When using an external load-balancing device, the primary benefit is interoperability (as previously noted) and high availability. Figure 11-6 depicts the basic topology of a load-balancing device balancing connections to a group of IPSec gateways.
When an IPSec peer needs to establish a VPN tunnel through an IPSec load-balancing device, an Encapulating Security Payload (ESP) flow must "follow" its corresponding Internet Key Exchange (IKE) flow; otherwise, the IPSec tunnel will not work. Because of this requirement, the IPSec load-balancing device must match ESP flows to IKE flows. This means that if an IKE flow from client A goes to IPSec gateway B, the corresponding ESP packets from client A must go to IPsec gateway B. ESP flows can alternatively be encapsulated over UDP to transverse Network Address Translation (NAT) and Port Address Translation (PAT) devices. The IPSec load balancer must support this User Datagram Protocol (UDP) wrapping because this NAT transparency feature is default in many IPSec client configurations. In regards to scalability, since IPSec is a stateless protocol, the load-balancing device has no idea how to determine load on the VPN gateway device. The load-balancing device cannot look at the content of the IPSec session and derive load information from the content stream. So, the load balancing device can only use the least-connections algorithm to determine which VPN gateway is least loaded. With regard to high availability, most load balancers do not have the capability to conduct a full IPSec negotiation to determine whether the network behind the VPN gateway is available; therefore, most load-balancing devices determine the availability of the individual VPN gateways via a basic health check, such as with a ping to the device or an initial IKE connection to UDP port 500.
SSL VPNs have scaling and high availability challenges that are similar to those of IPSec VPNs. Because SSL VPNs emphasize the idea of a "clientless" VPN, the client does not contain intelligent code to handle load-balancing items such as the IPSec redirection of the VPN 3000. For this reason, most SSL VPN load balancing is done with the use of external load-balancing devices. Load-balancing devices have been used in heavy SSL environments such as e-commerce for many years, so there is a well-developed solution set around providing scalable and available SSL solutions. Figure 11-7 depicts the basic topology of a load-balancing device balancing connections to a group of SSL gateways.

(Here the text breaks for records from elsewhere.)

-- pv_equiv track=rewrite | github.com/TobiahRex/algorist | library_2025/CORE/applications/scheduling/interval_partitioning.py | interval_partitioning_depth
-- ===== SOURCE A (Python) =====
-- def interval_partitioning_depth(intervals):
--     """
--     Calculate minimum partitions using depth calculation (line sweep)
--
--     Alternative approach: Maximum depth = minimum partitions needed
--     Uses event-based line sweep (same as meeting rooms)
--
--     Time: O(n log n)
--     Space: O(n)
--     """
--     if not intervals:
--         return 0
--
--     # Separate starts and ends
--     starts = sorted(i[0] for i in intervals)
--     ends = sorted(i[1] for i in intervals)
--
--     depth = max_depth = 0
--     s = e = 0
--
--     while s < len(starts):
--         if starts[s] < ends[e]:
--             depth += 1
--             max_depth = max(max_depth, depth)
--             s += 1
--         else:
--             depth -= 1
--             e += 1
--
--     return max_depth
-- ===== SOURCE B (Python) =====
-- def interval_partitioning_depth(intervals):
--     """Depth at a start point x = number of starts <= x minus number of ends <= x;
--     the minimum number of partitions is the maximum of this over all start points."""
--     if not intervals:
--         return 0
--     starts = [s for s, _ in intervals]
--     ends = [e for _, e in intervals]
--     return max(sum(1 for s in starts if s <= x) - sum(1 for e in ends if e <= x)
--                for x in starts)
-- ===== Notes on version B (the rewrite author's own statement) =====
-- stated objective: simpler
-- what changed: A's event line sweep (two sorted arrays walked by a stateful two-pointer merge with a running depth counter) is replaced by a direct per-start formula: the depth at a start point x is (#starts <= x) - (#ends <= x), and the answer is the maximum of that over all start points, with no sorting and no pointer state.
import Mathlib
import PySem

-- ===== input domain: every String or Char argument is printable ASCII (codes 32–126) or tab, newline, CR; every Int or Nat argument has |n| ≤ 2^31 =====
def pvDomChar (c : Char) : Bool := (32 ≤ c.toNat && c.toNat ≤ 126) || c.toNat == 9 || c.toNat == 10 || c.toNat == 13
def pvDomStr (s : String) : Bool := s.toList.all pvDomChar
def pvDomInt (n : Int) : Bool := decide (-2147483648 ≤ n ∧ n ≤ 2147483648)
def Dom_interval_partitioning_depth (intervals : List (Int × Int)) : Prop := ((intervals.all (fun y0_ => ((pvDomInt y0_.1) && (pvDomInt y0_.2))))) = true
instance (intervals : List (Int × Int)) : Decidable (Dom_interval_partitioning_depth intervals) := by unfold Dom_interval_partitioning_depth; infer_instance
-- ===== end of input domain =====

-- B replaces A's two-pointer merge sweep over the sorted start/end arrays by a direct
-- per-start formula (depth at start x = #starts ≤ x − #ends ≤ x, answer = max over starts);
-- objective: simpler (no sorting, no pointer state), not faster.

-- ===== PORT A =====
-- A's while loop: each iteration advances s or e; Python's ends[e] may raise IndexError
-- (the `none` branch below, excluded by Pre_; the value returned there is immaterial).
def aloop (starts ends : List Int) (s e : Nat) (depth maxd : Int) : Int :=
  if h : s < starts.length then
    if he : e < ends.length then   -- Python's ends[e]: out of range = IndexError (else-branch below, excluded by Pre_)
      if starts[s] < ends[e] then
        aloop starts ends (s+1) e (depth+1) (max maxd (depth+1))
      else
        aloop starts ends s (e+1) (depth-1) maxd
    else maxd
  else maxd
termination_by (starts.length - s) + (ends.length + 1 - e)
decreasing_by
  · omega
  · omega

def interval_partitioning_depth (intervals : List (Int × Int)) : Int :=
  if intervals = [] then 0
  else
    aloop (PySem.List.sorted (intervals.map Prod.fst) (fun x => x))
          (PySem.List.sorted (intervals.map Prod.snd) (fun x => x)) 0 0 0 0

-- ===== PORT B =====
-- `sum(1 for s in starts if s <= x)` is List.countP (sum of 0/1 over the list).
def interval_partitioning_depth_alt (intervals : List (Int × Int)) : Int :=
  if intervals = [] then 0
  else
    let starts := intervals.map Prod.fst
    let ends := intervals.map Prod.snd
    (PySem.List.max?
      (starts.map (fun x =>
        ((starts.countP (fun s => s ≤ x) : Int) - (ends.countP (fun e => e ≤ x) : Int))))
      (fun y => y)).getD 0

-- ===== PRECONDITION & SPEC =====
-- Pre_ excludes exactly the inputs on which A raises IndexError (e runs off the end of
-- `ends`): nonempty lists whose maximal end is ≤ the maximal start.
def Pre_interval_partitioning_depth (intervals : List (Int × Int)) : Prop :=
  intervals = [] ∨ ∃ p ∈ intervals, ∀ q ∈ intervals, q.1 < p.2
instance (intervals : List (Int × Int)) : Decidable (Pre_interval_partitioning_depth intervals) := by
  unfold Pre_interval_partitioning_depth; infer_instance

def pvWitness_interval_partitioning_depth : (List (Int × Int)) := [(0, 2), (1, 3)]

def Spec_interval_partitioning_depth (intervals : List (Int × Int)) (out : Int) : Prop :=
  out = interval_partitioning_depth_alt intervals
instance (intervals : List (Int × Int)) (out : Int) : Decidable (Spec_interval_partitioning_depth intervals out) := by
  unfold Spec_interval_partitioning_depth; infer_instance

-- ===== CLAIM (what is proved, stated in full; the proofs are below) =====
def Claim_equal_interval_partitioning_depth : Prop := ∀ (intervals : List (Int × Int)), Dom_interval_partitioning_depth intervals → Pre_interval_partitioning_depth intervals → Spec_interval_partitioning_depth intervals (interval_partitioning_depth intervals)


-- ===== LEMMAS AND PROOFS =====

-- index monotonicity of a (≤)-sorted list
theorem pvGetElem_mono (l : List Int) (hl : l.Pairwise (· ≤ ·)) (a b : Nat)
    (hab : a ≤ b) (hb : b < l.length) : l[a]'(lt_of_le_of_lt hab hb) ≤ l[b] := by
  rcases Nat.lt_or_ge a b with h | h
  · exact (List.pairwise_iff_getElem.mp hl) a b (lt_of_le_of_lt hab hb) hb h
  · have : a = b := le_antisymm hab h
    subst this; exact le_refl _
-- pv_equiv track=rewrite | github.com/DanerSound/tdd_step_by_step | listsLens.py | listsLens
-- ===== SOURCE A (Python) =====
-- def valid_array(list_check):
--     valid = True
--     for element in list_check:
--         if type(element) not in [str]:
--             valid = False
--             return valid
--
--     return valid
--
-- def listsLens(list_to_compare):
--     lens=[]
--
--     if len(list_to_compare)==0:
--         lens.append(len(list_to_compare))
--         return lens
--
--     if valid_array(list_to_compare):
--         for item in list_to_compare:
--             lens.append(len(item))
--     else:
--         raise TypeError(" List must contain non string elements!")
--
--     return lens
-- ===== SOURCE B (Python) =====
-- def listsLens(list_to_compare):
--     if not list_to_compare:
--         return [0]
--     lens = []
--     for item in list_to_compare:
--         if type(item) is not str:
--             raise TypeError(" List must contain non string elements!")
--         lens.append(len(item))
--     return lens
-- ===== Notes on version B (the rewrite author's own statement) =====
-- stated objective: simpler
-- what changed: Dropped the separate valid_array pre-validation pass; B guards the empty case and then does a single fused loop that type-checks each element and appends its length (raising the identical TypeError on the first non-string), instead of A's validate-all pass followed by a second length pass.
import Mathlib
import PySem

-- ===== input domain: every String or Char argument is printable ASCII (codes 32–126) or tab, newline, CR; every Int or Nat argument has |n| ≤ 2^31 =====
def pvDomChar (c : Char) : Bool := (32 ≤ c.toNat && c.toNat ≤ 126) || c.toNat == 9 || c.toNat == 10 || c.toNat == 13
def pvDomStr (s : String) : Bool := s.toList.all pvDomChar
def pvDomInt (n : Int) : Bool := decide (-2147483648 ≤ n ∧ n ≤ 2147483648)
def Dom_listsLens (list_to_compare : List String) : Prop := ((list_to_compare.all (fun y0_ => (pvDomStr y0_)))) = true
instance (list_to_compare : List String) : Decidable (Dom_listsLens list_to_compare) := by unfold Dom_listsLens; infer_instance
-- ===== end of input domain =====

-- B drops A's separate valid_array pre-validation pass and fuses type check and
-- length collection into one loop (simpler, one pass instead of two); return values agree.

-- ===== PORT A =====
-- valid_array: for each element, `type(element) not in [str]` — statically false for String,
-- so the early-return-False branch is unreachable; the loop just walks the list.
def valid_array : List String → Bool
  | [] => true
  | _ :: rest => valid_array rest

def listsLens (list_to_compare : List String) : List Int :=
  let lens : List Int := []
  if list_to_compare.length = 0 then
    lens ++ [(list_to_compare.length : Int)]
  else if valid_array list_to_compare then
    list_to_compare.foldl (fun lens item => lens ++ [PySem.Str.len item]) lens
  else
    []  -- Python raises TypeError here; unreachable for List String (valid_array is always true)

-- ===== PORT B =====
-- fused loop: `type(item) is not str` is statically false for String, so the raise
-- branch is unreachable; the loop appends len(item) to the accumulator lens.
def listsLens_alt_go (lens : List Int) : List String → List Int
  | [] => lens
  | item :: rest => listsLens_alt_go (lens ++ [PySem.Str.len item]) rest

def listsLens_alt (list_to_compare : List String) : List Int :=
  match list_to_compare with
  | [] => [0]
  | _ => listsLens_alt_go [] list_to_compare

-- ===== PRECONDITION & SPEC =====
def Spec_listsLens (list_to_compare : List String) (out : List Int) : Prop := out = listsLens_alt list_to_compare
instance (list_to_compare : List String) (out : List Int) : Decidable (Spec_listsLens list_to_compare out) := by unfold Spec_listsLens; infer_instance

-- ===== CLAIM (what is proved, stated in full; the proofs are below) =====
def Claim_equal_listsLens : Prop := ∀ (list_to_compare : List String), Dom_listsLens list_to_compare → Spec_listsLens list_to_compare (listsLens list_to_compare)

-- ===== LEMMAS AND PROOFS =====
theorem valid_array_true (l : List String) : valid_array l = true := by
  induction l with
  | nil => rfl
  | cons _ _ ih => simpa [valid_array] using ih

theorem go_eq_foldl (l : List String) (acc : List Int) :
    listsLens_alt_go acc l = l.foldl (fun lens item => lens ++ [PySem.Str.len item]) acc := by
  induction l generalizing acc with
  | nil => rfl
  | cons x xs ih => simp [listsLens_alt_go, List.foldl, ih]

-- ===== VERDICT (by name: the statement is the Claim_ definition above) =====
theorem listsLens_spec : Claim_equal_listsLens := by
  intro l _
  unfold Spec_listsLens listsLens listsLens_alt
  cases l with
  | nil => rfl
  | cons x xs => simp [valid_array_true, go_eq_foldl]
theorem pvJoin_pvSplit (l : List Char) : PySem.Chars.join pvSep (pvSplit l) = l := by
  induction l using pvSplit.induct with
  | case1 l hin ih =>
    rw [pvSplit, if_pos hin]
    set f := (PySem.Chars.find l pvSep).toNat with hfdef
    obtain ⟨p, t, hpt⟩ := List.exists_cons_of_ne_nil (pvSplit_ne_nil (l.drop (f + 12)))
    rw [hpt, PySem.Chars.join_cons_cons, ← hpt, ih]
    have hf0 : 0 ≤ PySem.Chars.find l pvSep := by
      have h1 := PySem.Chars.neg_one_le_find l pvSep
      have h2 : PySem.Chars.find l pvSep ≠ -1 := by simpa [PySem.Chars.isIn] using hin
      omega
    obtain ⟨tl, htl⟩ := (PySem.Chars.find_spec hf0).1
    have hdrop : l.drop (f + 12) = tl := by
      have h12 : pvSep.length = 12 := by decide
      rw [show f + 12 = f + pvSep.length by omega, ← List.drop_drop, ← htl, List.drop_left]
    rw [hdrop, List.append_assoc, htl, List.take_append_drop]
  | case2 l hin =>
    rw [pvSplit, if_neg hin, PySem.Chars.join_singleton]

-- how many pieces A's loop strips, given rank and the iteration counter
def pvK (rank : String) (i : Int) (len : Nat) : Nat :=
  let n := len - 1
  if rank = "UR" then min (8 - i).toNat n
  else if rank = "LR" then min (2 - i).toNat n
  else n

theorem pvIsIn_toList (response : String) :
    PySem.Str.isIn "leader_skill" response = PySem.Chars.isIn pvSep response.toList := by
  rw [PySem.Str.isIn_eq]; rfl

theorem pvFind_toList (response : String) :
    PySem.Str.find response "leader_skill" = PySem.Chars.find response.toList pvSep := by
  rw [PySem.Str.find_eq]; rfl

theorem pvFind_nonneg (response : String) (h : PySem.Str.isIn "leader_skill" response = true) :
    0 ≤ PySem.Chars.find response.toList pvSep := by
  rw [pvIsIn_toList] at h
  have h1 := PySem.Chars.neg_one_le_find response.toList pvSep
  have h2 : PySem.Chars.find response.toList pvSep ≠ -1 := by
    simpa [PySem.Chars.isIn] using h
  omega

theorem pvCut_toList (response : String) (h : PySem.Str.isIn "leader_skill" response = true) :
    (PySem.Str.slice response (some (PySem.Str.find response "leader_skill" + 12)) none).toList
      = response.toList.drop ((PySem.Chars.find response.toList pvSep).toNat + 12) := by
  have hF := pvFind_nonneg response h
  simp only [PySem.Str.toList_slice, PySem.Chars.slice_eq_listSlice]
  rw [pvFind_toList, PySem.List.slice_from _ (by omega)]
  congr 1
  omega

theorem pvSplit_cons_of_isIn (response : String) (h : PySem.Str.isIn "leader_skill" response = true) :
    pvSplit response.toList
      = response.toList.take (PySem.Chars.find response.toList pvSep).toNat
        :: pvSplit (response.toList.drop ((PySem.Chars.find response.toList pvSep).toNat + 12)) := by
  rw [pvIsIn_toList] at h
  rw [pvSplit, if_pos h]

theorem pvSplit_length_pos (l : List Char) : 1 ≤ (pvSplit l).length :=
  List.length_pos_iff.mpr (pvSplit_ne_nil l)

-- the main loop invariant: A's while loop equals join of the tail of the split
theorem pvLoopA_join (response : String) (rank : String) (i : Int)
    (hUR : rank = "UR" → 0 ≤ i ∧ i < 8) (hLR : rank = "LR" → 0 ≤ i ∧ i < 2) :
    pvLoopA response rank i =
      String.ofList (PySem.Chars.join pvSep
        ((pvSplit response.toList).drop (pvK rank i (pvSplit response.toList).length))) := by
  revert hUR hLR
  induction response, i using pvLoopA.induct rank with
  | case1 response i h i' hbr =>
    intro hUR hLR
    have hi' : i' = i + 1 := rfl
    rw [hi'] at hbr
    rw [pvLoopA, if_pos h, if_pos hbr]
    rw [pvSplit_cons_of_isIn response h]
    have hlp := pvSplit_length_pos (response.toList.drop ((PySem.Chars.find response.toList pvSep).toNat + 12))
    have hi7 : i = 7 := by omega
    rw [show pvK rank i (_ :: pvSplit (response.toList.drop ((PySem.Chars.find response.toList pvSep).toNat + 12))).length = 1 by
      simp [pvK, hbr.1, hi7]; omega]
    rw [List.drop_one, List.tail_cons, pvJoin_pvSplit, ← pvCut_toList response h, String.ofList_toList]
  | case2 response i h i' hnbr hbr =>
    intro hUR hLR
    have hi' : i' = i + 1 := rfl
    rw [hi'] at hbr hnbr
    rw [pvLoopA, if_pos h, if_neg hnbr, if_pos hbr]
    rw [pvSplit_cons_of_isIn response h]
    have hlp := pvSplit_length_pos (response.toList.drop ((PySem.Chars.find response.toList pvSep).toNat + 12))
    have hi1 : i = 1 := by omega
    have hnUR : rank ≠ "UR" := by
      intro hc; rw [hc] at hbr; exact absurd hbr.1 (by decide)
    rw [show pvK rank i (_ :: pvSplit (response.toList.drop ((PySem.Chars.find response.toList pvSep).toNat + 12))).length = 1 by
      simp [pvK, hbr.1, hi1]; omega]
    rw [List.drop_one, List.tail_cons, pvJoin_pvSplit, ← pvCut_toList response h, String.ofList_toList]
  | case3 response i h response' i' hn1 hn2 ih =>
    intro hUR hLR
    have hi' : i' = i + 1 := rfl
    have hr' : response' = PySem.Str.slice response (some (PySem.Str.find response "leader_skill" + 12)) none := rfl
    rw [hi'] at hn1 hn2
    rw [hi', hr'] at ih
    rw [pvLoopA, if_pos h, if_neg hn1, if_neg hn2]
    have hUR' : rank = "UR" → 0 ≤ i + 1 ∧ i + 1 < 8 := by
      intro hrk
      have h1 := hUR hrk
      have h2 : ¬ (i + 1 = 8) := fun hc => hn1 ⟨hrk, hc⟩
      omega
    have hLR' : rank = "LR" → 0 ≤ i + 1 ∧ i + 1 < 2 := by
      intro hrk
      have h1 := hLR hrk
      have h2 : ¬ (i + 1 = 2) := fun hc => hn2 ⟨hrk, hc⟩
      omega
    rw [ih hUR' hLR']
    congr 2
    rw [pvCut_toList response h, pvSplit_cons_of_isIn response h]
    have hlp := pvSplit_length_pos (response.toList.drop ((PySem.Chars.find response.toList pvSep).toNat + 12))
    have hk : ∀ p, pvK rank i (p :: pvSplit (response.toList.drop ((PySem.Chars.find response.toList pvSep).toNat + 12))).length
        = pvK rank (i + 1) (pvSplit (response.toList.drop ((PySem.Chars.find response.toList pvSep).toNat + 12))).length + 1 := by
      intro p
      simp only [pvK, List.length_cons]
      by_cases h1 : rank = "UR"
      · have := hUR h1; simp [h1]; omega
      · by_cases h2 : rank = "LR"
        · have := hLR h2; simp [h2]; omega
        · simp [h1, h2]; omega
    rw [hk, List.drop_succ_cons]
  | case4 response i h =>
    intro hUR hLR
    rw [pvLoopA, if_neg h]
    have hnot : PySem.Chars.isIn pvSep response.toList = false := by
      rw [pvIsIn_toList] at h; simpa using h
    rw [pvSplit, if_neg (by simp [hnot])]
    rw [show pvK rank i [response.toList].length = 0 by
      simp only [pvK, List.length_cons, List.length_nil]; split_ifs <;> omega]
    rw [List.drop_zero, PySem.Chars.join_singleton, String.ofList_toList]

-- ===== VERDICT (by name: the statement is the Claim_ definition above) =====
theorem pvParts_eq (response : String) :
    (PySem.Str.split? response "leader_skill").getD []
      = (pvSplit response.toList).map String.ofList := by
  simp only [PySem.Str.split?]
  rw [show ("leader_skill" : String).toList = pvSep from rfl]
  simp only [PySem.Chars.split?, show pvSep.isEmpty = false from by decide,
    Bool.false_eq_true, if_false, Option.map_some, Option.getD_some]
  rw [pvSplitOn_eq]

theorem pvLoop_eq_join (response rank : String) :
    pvLoopA response rank 0
      = PySem.Str.join "leader_skill"
          (PySem.List.slice ((PySem.Str.split? response "leader_skill").getD [])
            (some (if rank = "UR" then
                min 8 ((((PySem.Str.split? response "leader_skill").getD []).length : Int) - 1)
              else if rank = "LR" then
                min 2 ((((PySem.Str.split? response "leader_skill").getD []).length : Int) - 1)
              else (((PySem.Str.split? response "leader_skill").getD []).length : Int) - 1))
            none) := by
  rw [pvLoopA_join response rank 0 (fun _ => by omega) (fun _ => by omega)]
  rw [pvParts_eq]
  have hL := pvSplit_length_pos response.toList
  set X := pvSplit response.toList with hX
  set kI : Int := if rank = "UR" then min 8 ((X.map String.ofList).length - 1 : Int)
    else if rank = "LR" then min 2 ((X.map String.ofList).length - 1 : Int)
    else ((X.map String.ofList).length - 1 : Int) with hkI
  have hk0 : 0 ≤ kI := by
    simp only [hkI, List.length_map]; split_ifs <;> omega
  rw [PySem.List.slice_from _ hk0]
  have hkK : kI.toNat = pvK rank 0 X.length := by
    simp only [hkI, pvK, List.length_map]; split_ifs <;> omega
  rw [PySem.Str.join, show ("leader_skill" : String).toList = pvSep from rfl]
  rw [← List.map_drop, List.map_map]
  simp only [Function.comp_def, String.toList_ofList, List.map_id']
  rw [hkK]

theorem retrieveLead_spec : Claim_equal_retrieveLead := by
  unfold Claim_equal_retrieveLead Spec_retrieveLead
  intro response rank EZA _
  simp only [retrieveLead, retrieveLead_alt, List.foldl]
  by_cases hE : EZA = 1 ∨ EZA = 2
  · rw [if_pos hE, if_pos hE, pvLoop_eq_join response rank]
  · rw [if_neg hE, if_neg hE]
-- pv_equiv track=rewrite | github.com/gitpdg/PSC | MATSim_Input/plans/trip_generation.py | fix_schedule
-- ===== SOURCE A (Python) =====
-- def fix_schedule(person):
--     #When the origin of a trip isn't known, it is set at None. This function fixes this
--     #issue and verifies that a schedule is coherent.
--     person2=[]
--     for trip in person:
--         person2.append([item for item in trip])
--     person2[0][0]="home"
--     for i in range(1,len(person2)):
--         person2[i][0]=person2[i-1][3]
--     person=[tuple(trip) for trip in person2]
--     return person
-- ===== SOURCE B (Python) =====
-- def fix_schedule(person):
--     # Recursively thread the running origin through the trip list: each call
--     # emits one fixed trip and passes its destination onward as the next origin.
--     def go(origin, trips):
--         if not trips:
--             return []
--         first, rest = trips[0], trips[1:]
--         return [(origin,) + tuple(first)[1:]] + go(first[3], rest)
--     return go("home", person)
-- ===== Notes on version B (the rewrite author's own statement) =====
-- stated objective: simpler
-- what changed: Replaces A's two-phase copy-to-lists-then-mutate-in-place pass (indexed writes person2[i][0] = person2[i-1][3], then re-tupling) by a pure recursion that threads the running origin as an accumulator, emitting each fixed trip directly with no copy, no mutation and no indexing. Pre_ excludes the empty list, where A raises IndexError at person2[0][0] (B's recursion returns []).
-- outside the precondition, e.g. on fix_schedule([]): A raises IndexError, B returns []
import Mathlib
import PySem

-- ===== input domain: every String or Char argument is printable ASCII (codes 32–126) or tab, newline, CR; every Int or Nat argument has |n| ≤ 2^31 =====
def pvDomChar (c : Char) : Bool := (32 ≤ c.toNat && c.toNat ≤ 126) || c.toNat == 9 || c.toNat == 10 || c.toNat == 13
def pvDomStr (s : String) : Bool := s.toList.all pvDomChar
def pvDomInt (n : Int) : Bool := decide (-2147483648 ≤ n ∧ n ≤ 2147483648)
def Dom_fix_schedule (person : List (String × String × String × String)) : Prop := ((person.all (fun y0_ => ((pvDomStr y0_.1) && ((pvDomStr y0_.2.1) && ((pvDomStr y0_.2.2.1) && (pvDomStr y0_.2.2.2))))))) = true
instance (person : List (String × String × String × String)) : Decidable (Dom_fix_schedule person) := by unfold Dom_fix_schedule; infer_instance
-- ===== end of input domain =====

-- B replaces A's copy-then-mutate-in-place two phases by a pure recursion threading the running origin; objective: simpler.


-- ===== PORT A =====
-- person2 = copy of person; person2[0][0] = "home"; for i in range(1, len): person2[i][0] = person2[i-1][3]; re-tuple.
def fix_schedule (person : List (String × String × String × String)) : List (String × String × String × String) :=
  let person2 := person.map (fun trip => trip)      -- person2.append([item for item in trip])
  let person2 := person2.modify 0 (fun t => ("home", t.2))   -- person2[0][0] = "home" (IndexError on [] excluded by Pre_)
  let person2 := (PySem.List.pyRange 1 (person2.length : Int) 1).foldl
    (fun acc i =>
      acc.modify i.toNat (fun t => ((PySem.List.pyGetD acc (i - 1) default).2.2.2, t.2))) person2
  person2.map (fun trip => trip)                    -- [tuple(trip) for trip in person2]

-- ===== PORT B =====
-- go(origin, trips): emit (origin,)+first[1:] and recurse with first[3] as the next origin.
def fix_schedule_go (origin : String) : List (String × String × String × String) → List (String × String × String × String)
  | [] => []
  | first :: rest => (origin, first.2) :: fix_schedule_go first.2.2.2 rest

def fix_schedule_alt (person : List (String × String × String × String)) : List (String × String × String × String) :=
  fix_schedule_go "home" person

-- ===== PRECONDITION & SPEC =====
-- Pre_ excludes [] only: there A raises IndexError at person2[0][0] (B's recursion happens to return []).
def Pre_fix_schedule (person : List (String × String × String × String)) : Prop := person ≠ []
instance (person : List (String × String × String × String)) : Decidable (Pre_fix_schedule person) := by unfold Pre_fix_schedule; infer_instance
def pvWitness_fix_schedule : (List (String × String × String × String)) := [("", "a", "b", "c"), ("", "d", "e", "f")]

def Spec_fix_schedule (person : List (String × String × String × String)) (out : List (String × String × String × String)) : Prop := out = fix_schedule_alt person
instance (person : List (String × String × String × String)) (out : List (String × String × String × String)) : Decidable (Spec_fix_schedule person out) := by unfold Spec_fix_schedule; infer_instance

-- ===== CLAIM (what is proved, stated in full; the proofs are below) =====
def Claim_equal_fix_schedule : Prop := ∀ (person : List (String × String × String × String)), Dom_fix_schedule person → Pre_fix_schedule person → Spec_fix_schedule person (fix_schedule person)

-- ===== LEMMAS AND PROOFS =====

theorem pvModify_append_cons {α : Type} (pre : List α) (x : α) (xs : List α) (f : α → α) :
    (pre ++ x :: xs).modify pre.length f = pre ++ f x :: xs := by
  induction pre with
  | nil => rfl
  | cons p ps ih => simpa [List.modify] using ih

theorem pvGet_append_last {α : Type} [Inhabited α] (pre : List α) (xs : List α) (h : pre ≠ []) :
    PySem.List.pyGetD (pre ++ xs) ((pre.length : Int) - 1) default = pre.getLast h := by
  have h1 : (0:Int) ≤ (pre.length : Int) - 1 := by
    have := List.length_pos_iff.mpr h; omega
  have h2 : (pre.length : Int) - 1 < (((pre ++ xs).length : Int)) := by
    simp only [List.length_append]; omega
  rw [PySem.List.pyGetD_eq_getElem _ default h1 h2]
  have hl : ((pre.length : Int) - 1).toNat = pre.length - 1 := by omega
  have hlt : pre.length - 1 < pre.length := by
    have := List.length_pos_iff.mpr h; omega
  simp only [hl]
  rw [List.getElem_append_left hlt, List.getLast_eq_getElem]

theorem pvLoop (rest pre : List (String × String × String × String)) (h : pre ≠ []) :
    (PySem.List.pyRange (pre.length : Int) ((pre.length + rest.length : Nat) : Int) 1).foldl
      (fun acc i =>
        acc.modify i.toNat (fun t => ((PySem.List.pyGetD acc (i - 1) default).2.2.2, t.2)))
      (pre ++ rest)
    = pre ++ fix_schedule_go ((pre.getLast h).2.2.2) rest := by
  induction rest generalizing pre with
  | nil =>
    rw [PySem.List.pyRange_one_eq_nil (by simp)]
    simp [fix_schedule_go]
  | cons r rs ih =>
    rw [PySem.List.pyRange_one_cons (by simp only [List.length_cons]; omega)]
    simp only [List.foldl_cons]
    rw [pvGet_append_last pre (r :: rs) h]
    have htn : ((pre.length : Int)).toNat = pre.length := by omega
    rw [htn, pvModify_append_cons]
    have hkey := ih (pre ++ [((pre.getLast h).2.2.2, r.2)]) (by simp)
    have hlen : ((pre ++ [((pre.getLast h).2.2.2, r.2)]).length : Int) = (pre.length : Int) + 1 := by
      simp
    have hlen2 : (((pre ++ [((pre.getLast h).2.2.2, r.2)]).length + rs.length : Nat) : Int)
        = ((pre.length + (r :: rs).length : Nat) : Int) := by
      simp; push_cast; omega
    rw [hlen, hlen2, List.append_assoc] at hkey
    simp only [List.singleton_append] at hkey
    rw [hkey]
    have hgl : (pre ++ [((pre.getLast h).2.2.2, r.2)]).getLast (by simp)
        = ((pre.getLast h).2.2.2, r.2) := by
      simp
    rw [hgl]
    simp [fix_schedule_go]

-- ===== VERDICT (by name: the statement is the Claim_ definition above) =====
theorem fix_schedule_spec : Claim_equal_fix_schedule := by
  intro person _ hpre
  unfold Spec_fix_schedule fix_schedule fix_schedule_alt
  match person with
  | [] => exact absurd rfl hpre
  | t0 :: rest =>
    simp only [List.map_id_fun', id]
    rw [show (t0 :: rest).modify 0 (fun t => ("home", t.2)) = ("home", t0.2) :: rest from rfl]
    have hloop := pvLoop rest [("home", t0.2)] (by simp)
    simp only [List.length_cons, List.length_nil, List.singleton_append,
      List.getLast_singleton, Nat.zero_add, Nat.add_comm 1 rest.length, Nat.cast_one] at hloop ⊢
    rw [hloop]
    rfl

SSL typically is load balanced with a least-connections load-balancing algorithm with a stickiness based on source IP address. High availability depends on the SSL health checks that are available on the load-balancing device. These health checks can vary from a simple health check like a ping to a more advanced health check like opening a connection to the SSL VPN device on the SSL VPN port (typically 443), starting the SSL handshake, and then disconnecting.